The aspect ratio of the resulting ellipse defines the squashing factor of the elemental flux tube enclosing the given field line. Q=N^2/delta where N is the generalized norm and delta is the expansion / contraction factor (Titov et al, 2008).
When N is large and/or delta is very small, Q can become large.
slog Q is especially convenient for analyzing the structure of magnetic configurations
We have calculated slog Q at ten heights above the photosphere for each solar rotation from 1996 to the present.
|The figure shows the photosphere and corona for one complete solar rotation in August 2010, Carrington Rotation 2099. There are four panels. The values are computed from HMI observations of the photospheric field. Each panel is a map of the whole Sun at some height at or above the photosphere. These figures are frames of a movie.|
|The upper left panel is the smoothed radial magnetic field in the photosphere from which the coronal field is calculated. Positive field is white and negative black. The Sun was not too active in mid 2010.||Upper right: Foot points near the photosphere that open to the solar wind. Blue points indicate where the magnetic field polarity is positive (out of the Sun). Red points have negative polarity.|
|Lower left: slog Q map at 1.10 solar radii showing complex structures. Blue and red show positive and negative polarity. Dark colors are high values of Q.||Lower right: slog Q at 2.499 Rs showing simplified structure higher in the corona. The neutral line separating blue and red is the base of the heliospheric current sheet.|
Synoptic maps of Q are available from the Solar Dynamics Observatory Joint Science Operations Center (JSOC). JSOC data series can be exported like any other SDO HMI or AIA data. The primary data series are described below.
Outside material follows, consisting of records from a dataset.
-- pv_equiv track=rewrite | github.com/KumbyConsulting/HolonicTrader | HolonicTrader/agent_governor.py | _are_correlated
-- ===== SOURCE A (Python) =====
-- def _are_correlated(sym1: str, sym2: str) -> bool:
--     """
--     Check if two symbols are in the same correlation family.
--     """
--     # Define families
--     families = [
--         ['BTC/USDT', 'ETH/USDT'],  # Majors move together
--         ['SOL/USDT', 'ADA/USDT', 'AVAX/USDT', 'DOT/USDT'],  # L1s
--         ['DOGE/USDT', 'SHIB/USDT', 'PEPE/USDT'],  # Memes
--         ['XRP/USDT', 'LTC/USDT'],  # OG Alts
--         ['LINK/USDT', 'UNI/USDT', 'AAVE/USDT'],  # DeFi
--     ]
--
--     for family in families:
--         if sym1 in family and sym2 in family:
--             return True
--     return False
-- ===== SOURCE B (Python) =====
-- _FAMILIES = [
--     ['BTC/USDT', 'ETH/USDT'],  # Majors move together
--     ['SOL/USDT', 'ADA/USDT', 'AVAX/USDT', 'DOT/USDT'],  # L1s
--     ['DOGE/USDT', 'SHIB/USDT', 'PEPE/USDT'],  # Memes
--     ['XRP/USDT', 'LTC/USDT'],  # OG Alts
--     ['LINK/USDT', 'UNI/USDT', 'AAVE/USDT'],  # DeFi
-- ]
--
-- # symbol -> index of its family, built once
-- _FAMILY_INDEX = {sym: i for i, fam in enumerate(_FAMILIES) for sym in fam}
--
--
-- def _are_correlated(sym1: str, sym2: str) -> bool:
--     i1 = _FAMILY_INDEX.get(sym1)
--     return i1 is not None and i1 == _FAMILY_INDEX.get(sym2)
-- ===== Notes on version B (the rewrite author's own statement) =====
-- stated objective: idiomatic
-- what changed: Replaces the per-call loop over the family lists (two membership scans per family) with a precomputed symbol-to-family-index dict; the check becomes two lookups and an equality, with absent symbols mapping to None and hence False.
import Mathlib
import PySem

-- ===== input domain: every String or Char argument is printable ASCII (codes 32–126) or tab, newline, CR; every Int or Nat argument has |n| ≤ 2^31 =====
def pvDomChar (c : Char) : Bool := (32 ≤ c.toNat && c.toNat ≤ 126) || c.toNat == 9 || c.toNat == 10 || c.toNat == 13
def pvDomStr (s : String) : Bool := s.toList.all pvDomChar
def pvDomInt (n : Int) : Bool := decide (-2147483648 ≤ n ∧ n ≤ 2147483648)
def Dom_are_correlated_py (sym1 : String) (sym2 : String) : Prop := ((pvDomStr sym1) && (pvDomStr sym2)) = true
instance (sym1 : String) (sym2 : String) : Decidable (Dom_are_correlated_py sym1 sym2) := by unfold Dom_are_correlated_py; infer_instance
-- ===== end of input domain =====

-- B replaces A's per-call loop over family lists with a precomputed symbol→family-index dict and two lookups (idiomatic; equal on all inputs).

-- ===== PORT A =====
-- the literal `families` list from A
def pvFamilies : List (List String) :=
  [["BTC/USDT", "ETH/USDT"],
   ["SOL/USDT", "ADA/USDT", "AVAX/USDT", "DOT/USDT"],
   ["DOGE/USDT", "SHIB/USDT", "PEPE/USDT"],
   ["XRP/USDT", "LTC/USDT"],
   ["LINK/USDT", "UNI/USDT", "AAVE/USDT"]]

-- the `for family in families:` loop with early return; `in` on a string list = List.contains (exact)
def pvFamLoop (sym1 : String) (sym2 : String) : List (List String) → Bool
  | [] => false
  | fam :: rest =>
      if fam.contains sym1 && fam.contains sym2 then true else pvFamLoop sym1 sym2 rest

def are_correlated_py (sym1 : String) (sym2 : String) : Bool :=
  pvFamLoop sym1 sym2 pvFamilies

-- ===== PORT B =====
-- the dict comprehension {sym: i for i, fam in enumerate(_FAMILIES) for sym in fam}
def pvFamilyIndex : PySem.Dict String Int :=
  (PySem.List.enumerate pvFamilies).foldl
    (fun d p => p.2.foldl (fun d sym => d.insert sym p.1) d) PySem.Dict.empty

-- `i1 is not None and i1 == _FAMILY_INDEX.get(sym2)`
def are_correlated_py_alt (sym1 : String) (sym2 : String) : Bool :=
  match PySem.Dict.get? pvFamilyIndex sym1 with
  | none => false
  | some i1 => some i1 == PySem.Dict.get? pvFamilyIndex sym2

-- ===== PRECONDITION & SPEC =====
def Spec_are_correlated_py (sym1 : String) (sym2 : String) (out : Bool) : Prop := out = are_correlated_py_alt sym1 sym2
instance (sym1 : String) (sym2 : String) (out : Bool) : Decidable (Spec_are_correlated_py sym1 sym2 out) := by unfold Spec_are_correlated_py; infer_instance

-- ===== CLAIM (what is proved, stated in full; the proofs are below) =====
def Claim_equal_are_correlated_py : Prop := ∀ (sym1 : String) (sym2 : String), Dom_are_correlated_py sym1 sym2 → Spec_are_correlated_py sym1 sym2 (are_correlated_py sym1 sym2)

-- ===== LEMMAS AND PROOFS =====

-- all symbols occurring in any family
def pvAllSyms : List String :=
  ["BTC/USDT", "ETH/USDT", "SOL/USDT", "ADA/USDT", "AVAX/USDT", "DOT/USDT",
   "DOGE/USDT", "SHIB/USDT", "PEPE/USDT", "XRP/USDT", "LTC/USDT",
   "LINK/USDT", "UNI/USDT", "AAVE/USDT"]

-- the dict comprehension, evaluated once to its literal association list
theorem pvFamilyIndex_eq :
    pvFamilyIndex = PySem.Dict.mk
      [("BTC/USDT", 0), ("ETH/USDT", 0),
       ("SOL/USDT", 1), ("ADA/USDT", 1), ("AVAX/USDT", 1), ("DOT/USDT", 1),
       ("DOGE/USDT", 2), ("SHIB/USDT", 2), ("PEPE/USDT", 2),
       ("XRP/USDT", 3), ("LTC/USDT", 3),
       ("LINK/USDT", 4), ("UNI/USDT", 4), ("AAVE/USDT", 4)] := by
  decide

theorem pvGetNone (sym : String) (h : sym ∉ pvAllSyms) :
    PySem.Dict.get? pvFamilyIndex sym = none := by
  simp only [pvAllSyms, List.mem_cons, List.not_mem_nil, or_false, not_or] at h
  obtain ⟨h1, h2, h3, h4, h5, h6, h7, h8, h9, h10, h11, h12, h13, h14⟩ := h
  rw [pvFamilyIndex_eq]
  simp [PySem.Dict.get?, Ne.symm h1, Ne.symm h2, Ne.symm h3,
    Ne.symm h4, Ne.symm h5, Ne.symm h6, Ne.symm h7, Ne.symm h8, Ne.symm h9, Ne.symm h10,
    Ne.symm h11, Ne.symm h12, Ne.symm h13, Ne.symm h14]

theorem pvAlt_unknown_right (sym1 sym2 : String) (h : sym2 ∉ pvAllSyms) :
    are_correlated_py_alt sym1 sym2 = false := by
  have hn := pvGetNone sym2 h
  cases hg : PySem.Dict.get? pvFamilyIndex sym1 <;>
    simp [are_correlated_py_alt, hg, hn]

theorem pvAlt_unknown_left (sym1 sym2 : String) (h : sym1 ∉ pvAllSyms) :
    are_correlated_py_alt sym1 sym2 = false := by
  simp [are_correlated_py_alt, pvGetNone sym1 h]

theorem pvA_unknown_right (sym1 sym2 : String) (h : sym2 ∉ pvAllSyms) :
    are_correlated_py sym1 sym2 = false := by
  simp only [pvAllSyms, List.mem_cons, List.not_mem_nil, or_false, not_or] at h
  obtain ⟨h1, h2, h3, h4, h5, h6, h7, h8, h9, h10, h11, h12, h13, h14⟩ := h
  unfold are_correlated_py pvFamilies
  simp [pvFamLoop, List.contains_eq_mem, h1, h2, h3, h4, h5, h6, h7, h8, h9, h10, h11, h12, h13, h14]

theorem pvA_unknown_left (sym1 sym2 : String) (h : sym1 ∉ pvAllSyms) :
    are_correlated_py sym1 sym2 = false := by
  simp only [pvAllSyms, List.mem_cons, List.not_mem_nil, or_false, not_or] at h
  obtain ⟨h1, h2, h3, h4, h5, h6, h7, h8, h9, h10, h11, h12, h13, h14⟩ := h
  unfold are_correlated_py pvFamilies
  simp [pvFamLoop, List.contains_eq_mem, h1, h2, h3, h4, h5, h6, h7, h8, h9, h10, h11, h12, h13, h14]

-- ===== VERDICT (by name: the statement is the Claim_ definition above) =====
theorem are_correlated_py_spec : Claim_equal_are_correlated_py := by
  intro sym1 sym2 _
  unfold Spec_are_correlated_py
  by_cases h1 : sym1 ∈ pvAllSyms
  · by_cases h2 : sym2 ∈ pvAllSyms
    · fin_cases h1 <;> fin_cases h2 <;> decide
    · rw [pvA_unknown_right sym1 sym2 h2, pvAlt_unknown_right sym1 sym2 h2]
  · rw [pvA_unknown_left sym1 sym2 h1, pvAlt_unknown_left sym1 sym2 h1]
Click on the button to go to the JSOC lookdata program for the indicated data series.
A movie of the synoptic Q-maps, photospheric field, and open-field lines footpoint can be found in HMI Synoptic Q-Maps
The data series hmi.Q_synop has three map segments for each Carrington Rotation starting with CR 2097 in May 2010.
The data series hmi.pfss_synop has six data segments for each Carrington Rotation.
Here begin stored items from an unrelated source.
def pvDiffWitness_solution : String × List Int := ("A", [-1])
def pvDiffWitnessOut_solution : (List Int) × (List Int) := ([0, -1], [1, 0])

-- ===== CLAIM (what is proved, stated in full; the proofs are below) =====
def Claim_unchanged_solution : Prop := ∀ (R : String) (V : List Int), Dom_solution R V → Pre_solution R V → Spec_solution R V (solution R V)
def Claim_changed_solution : Prop := Dom_solution (pvDiffWitness_solution.1) (pvDiffWitness_solution.2) ∧ Pre_solution (pvDiffWitness_solution.1) (pvDiffWitness_solution.2) ∧ D_solution (pvDiffWitness_solution.1) (pvDiffWitness_solution.2) ∧ solution (pvDiffWitness_solution.1) (pvDiffWitness_solution.2) = pvDiffWitnessOut_solution.1 ∧ solution_alt (pvDiffWitness_solution.1) (pvDiffWitness_solution.2) = pvDiffWitnessOut_solution.2 ∧ pvDiffWitnessOut_solution.1 ≠ pvDiffWitnessOut_solution.2
def Claim_exact_solution : Prop := ∀ (R : String) (V : List Int), Dom_solution R V → Pre_solution R V → D_solution R V → solution R V ≠ solution_alt R V
-- ===== LEMMAS AND PROOFS =====

-- Loop correspondence: A's four-accumulator state is determined by B's (c, lo, hi) state.
lemma loop_rel : ∀ (L : List (Char × Int)) (c lo hi : Int),
    lo ≤ 0 → 0 ≤ hi → lo ≤ c → c ≤ hi →
    solutionLoopA L (-lo) hi (c - lo) (hi - c)
      = [-(solutionLoopB L c lo hi).1, (solutionLoopB L c lo hi).2] := by
  intro L
  induction L with
  | nil => intro c lo hi h1 h2 h3 h4; simp [solutionLoopA, solutionLoopB]
  | cons p rest ih =>
    obtain ⟨r, v⟩ := p
    intro c lo hi h1 h2 h3 h4
    by_cases hr : r = 'A'
    · simp only [solutionLoopA, solutionLoopB, if_pos hr]
      rcases lt_trichotomy (c + v) lo with h | h | h
      · have e1 : (if c - lo + v < 0 then -lo + -(c - lo + v) else -lo) = -(c + v) := by rw [if_pos (by omega)]; try omega
        have e2 : (if c - lo + v < 0 then (0:Int) else c - lo + v) = (c + v) - (c + v) := by rw [if_pos (by omega)]; try omega
        have e3 : (if hi - c - v < 0 then hi + -(hi - c - v) else hi) = hi := by rw [if_neg (by omega)]; try omega
        have e4 : (if hi - c - v < 0 then (0:Int) else hi - c - v) = hi - (c + v) := by rw [if_neg (by omega)]; try omega
        rw [e1, e2, e3, e4, if_pos (by omega : c + v < lo), if_neg (by omega : ¬ c + v > hi)]
        exact ih (c + v) (c + v) hi (by omega) (by omega) (by omega) (by omega)
      · have e1 : (if c - lo + v < 0 then -lo + -(c - lo + v) else -lo) = -lo := by rw [if_neg (by omega)]; try omega
        have e2 : (if c - lo + v < 0 then (0:Int) else c - lo + v) = (c + v) - lo := by rw [if_neg (by omega)]; try omega
        have e3 : (if hi - c - v < 0 then hi + -(hi - c - v) else hi) = hi := by rw [if_neg (by omega)]; try omega
        have e4 : (if hi - c - v < 0 then (0:Int) else hi - c - v) = hi - (c + v) := by rw [if_neg (by omega)]; try omega
        rw [e1, e2, e3, e4, if_neg (by omega : ¬ c + v < lo), if_neg (by omega : ¬ c + v > hi)]
        exact ih (c + v) lo hi (by omega) (by omega) (by omega) (by omega)
      · by_cases hh : c + v > hi
        · have e1 : (if c - lo + v < 0 then -lo + -(c - lo + v) else -lo) = -lo := by rw [if_neg (by omega)]; try omega
          have e2 : (if c - lo + v < 0 then (0:Int) else c - lo + v) = (c + v) - lo := by rw [if_neg (by omega)]; try omega
          have e3 : (if hi - c - v < 0 then hi + -(hi - c - v) else hi) = (c + v) := by rw [if_pos (by omega)]; try omega
          have e4 : (if hi - c - v < 0 then (0:Int) else hi - c - v) = (c + v) - (c + v) := by rw [if_pos (by omega)]; try omega
          rw [e1, e2, e3, e4, if_neg (by omega : ¬ c + v < lo), if_pos (by omega : c + v > hi)]
          exact ih (c + v) lo (c + v) (by omega) (by omega) (by omega) (by omega)
        · have e1 : (if c - lo + v < 0 then -lo + -(c - lo + v) else -lo) = -lo := by rw [if_neg (by omega)]; try omega
          have e2 : (if c - lo + v < 0 then (0:Int) else c - lo + v) = (c + v) - lo := by rw [if_neg (by omega)]; try omega
          have e3 : (if hi - c - v < 0 then hi + -(hi - c - v) else hi) = hi := by rw [if_neg (by omega)]; try omega
          have e4 : (if hi - c - v < 0 then (0:Int) else hi - c - v) = hi - (c + v) := by rw [if_neg (by omega)]; try omega
          rw [e1, e2, e3, e4, if_neg (by omega : ¬ c + v < lo), if_neg (by omega : ¬ c + v > hi)]
          exact ih (c + v) lo hi (by omega) (by omega) (by omega) (by omega)
    · simp only [solutionLoopA, solutionLoopB, if_neg hr]
      rcases lt_trichotomy (c - v) lo with h | h | h
      · have e1 : (if c - lo - v < 0 then -lo + -(c - lo - v) else -lo) = -(c - v) := by rw [if_pos (by omega)]; try omega
        have e2 : (if c - lo - v < 0 then (0:Int) else c - lo - v) = (c - v) - (c - v) := by rw [if_pos (by omega)]; try omega
        have e3 : (if hi - c + v < 0 then hi + -(hi - c + v) else hi) = hi := by rw [if_neg (by omega)]; try omega
        have e4 : (if hi - c + v < 0 then (0:Int) else hi - c + v) = hi - (c - v) := by rw [if_neg (by omega)]; try omega
        have e5 : c + -v = c - v := by ring
        rw [e5]
        rw [e1, e2, e3, e4, if_pos (by omega : c - v < lo), if_neg (by omega : ¬ c - v > hi)]
        exact ih (c - v) (c - v) hi (by omega) (by omega) (by omega) (by omega)
      · have e1 : (if c - lo - v < 0 then -lo + -(c - lo - v) else -lo) = -lo := by rw [if_neg (by omega)]; try omega
        have e2 : (if c - lo - v < 0 then (0:Int) else c - lo - v) = (c - v) - lo := by rw [if_neg (by omega)]; try omega
        have e3 : (if hi - c + v < 0 then hi + -(hi - c + v) else hi) = hi := by rw [if_neg (by omega)]; try omega
        have e4 : (if hi - c + v < 0 then (0:Int) else hi - c + v) = hi - (c - v) := by rw [if_neg (by omega)]; try omega
        have e5 : c + -v = c - v := by ring
        rw [e5]
        rw [e1, e2, e3, e4, if_neg (by omega : ¬ c - v < lo), if_neg (by omega : ¬ c - v > hi)]
        exact ih (c - v) lo hi (by omega) (by omega) (by omega) (by omega)
      · by_cases hh : c - v > hi
        · have e1 : (if c - lo - v < 0 then -lo + -(c - lo - v) else -lo) = -lo := by rw [if_neg (by omega)]; try omega
          have e2 : (if c - lo - v < 0 then (0:Int) else c - lo - v) = (c - v) - lo := by rw [if_neg (by omega)]; try omega
          have e3 : (if hi - c + v < 0 then hi + -(hi - c + v) else hi) = (c - v) := by rw [if_pos (by omega)]; try omega
          have e4 : (if hi - c + v < 0 then (0:Int) else hi - c + v) = (c - v) - (c - v) := by rw [if_pos (by omega)]; try omega
          have e5 : c + -v = c - v := by ring
          rw [e5]
          rw [e1, e2, e3, e4, if_neg (by omega : ¬ c - v < lo), if_pos (by omega : c - v > hi)]
          exact ih (c - v) lo (c - v) (by omega) (by omega) (by omega) (by omega)
        · have e1 : (if c - lo - v < 0 then -lo + -(c - lo - v) else -lo) = -lo := by rw [if_neg (by omega)]; try omega
          have e2 : (if c - lo - v < 0 then (0:Int) else c - lo - v) = (c - v) - lo := by rw [if_neg (by omega)]; try omega
          have e3 : (if hi - c + v < 0 then hi + -(hi - c + v) else hi) = hi := by rw [if_neg (by omega)]; try omega
          have e4 : (if hi - c + v < 0 then (0:Int) else hi - c + v) = hi - (c - v) := by rw [if_neg (by omega)]; try omega
          have e5 : c + -v = c - v := by ring
          rw [e5]
          rw [e1, e2, e3, e4, if_neg (by omega : ¬ c - v < lo), if_neg (by omega : ¬ c - v > hi)]
          exact ih (c - v) lo hi (by omega) (by omega) (by omega) (by omega)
The data series hmi.polar_db has, once each year, the best measurement of the high-latitude field above 60 degrees made during the time of optimal viewing. The polar field can best be observed when it is most tipped toward Earth. Due to the inclination of the ecliptic this happens in early March in the south and in September in the north. The series has four data segments.
In order to compute the coronal field, the magnetic field over the entire solar surface must be known, including the polar regions that are always difficult to observe and often obscured due to Earth's orbit. Using the method of Sun et al. (2011), we infer the polar field above 60 degrees from annual observations of the poles when most visible (See hmi.polar_db above). The smoothed field is interpolated for earlier years and extrapolated for the most recent months to provide a good estimate of the large-scale field above 60 degrees for any time interval.
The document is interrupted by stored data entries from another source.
def pvScan (bs : List (List Char)) : List Char → List Char
  | [] => []
  | c :: cs =>
    match bs.find? (fun b => b.isPrefixOf (c :: cs)) with
    | some b => pvWrapL b ++ pvScan bs (cs.drop (b.length - 1))
    | none => c :: pvScan bs cs
termination_by s => s.length
decreasing_by
  · simp only [List.length_drop, List.length_cons]; omega
  · simp only [List.length_cons]; omega

def filter_brands_alt (text : String) : String :=
  String.ofList (pvScan pvBrandsL text.toList)

-- ===== PRECONDITION & SPEC =====
def Spec_filter_brands (text : String) (out : String) : Prop := out = filter_brands_alt text
instance (text : String) (out : String) : Decidable (Spec_filter_brands text out) := by unfold Spec_filter_brands; infer_instance

-- ===== CLAIM (what is proved, stated in full; the proofs are below) =====
def Claim_equal_filter_brands : Prop := ∀ (text : String), Dom_filter_brands text → Spec_filter_brands text (filter_brands text)

-- ===== LEMMAS AND PROOFS =====

-- Structural (fuel-free) version of Python's str.replace, used only in the proofs.
def pvRepl (p r : List Char) : List Char → List Char
  | [] => []
  | c :: t => if p.isPrefixOf (c :: t) then r ++ pvRepl p r (t.drop (p.length - 1)) else c :: pvRepl p r t
termination_by s => s.length
decreasing_by
  · simp only [List.length_drop, List.length_cons]; omega
  · simp only [List.length_cons]; omega

-- Unfolding equations for the two well-founded recursions.
lemma pvRepl_nil_eq (p r : List Char) : pvRepl p r [] = [] := by rw [pvRepl]

lemma pvRepl_cons_pos {p : List Char} (r : List Char) {c : Char} {t : List Char}
    (h : p.isPrefixOf (c :: t) = true) :
    pvRepl p r (c :: t) = r ++ pvRepl p r (t.drop (p.length - 1)) := by
  rw [pvRepl, if_pos h]

lemma pvRepl_cons_neg {p : List Char} (r : List Char) {c : Char} {t : List Char}
    (h : ¬ p.isPrefixOf (c :: t) = true) :
    pvRepl p r (c :: t) = c :: pvRepl p r t := by
  rw [pvRepl, if_neg h]

lemma pvScan_nil_eq (bs : List (List Char)) : pvScan bs [] = [] := by rw [pvScan]

lemma pvScan_cons_some {bs : List (List Char)} {c : Char} {cs : List Char} {b : List Char}
    (hf : bs.find? (fun b => b.isPrefixOf (c :: cs)) = some b) :
    pvScan bs (c :: cs) = pvWrapL b ++ pvScan bs (cs.drop (b.length - 1)) := by
  rw [pvScan, hf]

lemma pvScan_cons_none {bs : List (List Char)} {c : Char} {cs : List Char}
    (hf : bs.find? (fun b => b.isPrefixOf (c :: cs)) = none) :
    pvScan bs (c :: cs) = c :: pvScan bs cs := by
  rw [pvScan, hf]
The data series hmi.synoptic_mr_polfil_720s has a single data segment for each Carrington Rotation. The standard synoptic maps of the radial magnetic field inferred from line-of-sight magnetic observations taken every 720 seconds are merged with interpolated values of the polar field above 62 degrees. The field above 75 degrees consists of only the smoothed interpolated values.
The Michelson Doppler Imager instrument on SOHO began observing the Sun in 1996 and stopped taking synoptic magnetic observations in 2011. Data are available for most rotations from CR 1911 -- CR 2107. The data quality and original resolution are different for MDI than for HMI. The two instruments overlap from CR 2097 - CR 2107 in 2010 - 2011.
A movie of the MDI synoptic Q-maps, photospheric field, and open-field lines footpoint can be found in MDI Synoptic Q-Maps.
Like the hmi data product, mdi.Q_synop has three data segments for each Carrington Rotation, the Q-map data cube in slogQ, the foot-point map in chmap, and the radial field data cube in Brq. The resolution is the same, and the Q-maps and Br are computed at the same 10 heights in the corona.
Like the hmi data product, mdi.pfss_synop has six data segments for each Carrington Rotation: Br, Bt, Bp are the three components of the coronal field computed using the PFSS model with one-degree spatial resolution at the 51 heights. Brq is the higher-resolution radial field data cube at the 10 heights, Br0 is the smoothed radial field at the photosphere used as input to the PFSS model, and gh has the harmonic coefficients of the coronal field between the photosphere and source surface computed up to order 121 using the PFSS model.
Like the hmi data product, mdi.polar_db has the best measurement of the polar field above 60 degrees taken during the time interval each year that the pole is best viewed from Earth. Each pole is measured once per year. There are four data segments: data_raw and data are the original and smoothed values of the 97 polemost pixels of the synoptic maps at 3600 longitudes points; image_raw and image are 600*600 stereoscopic projections of the original and smoothed polar field above 60 degrees.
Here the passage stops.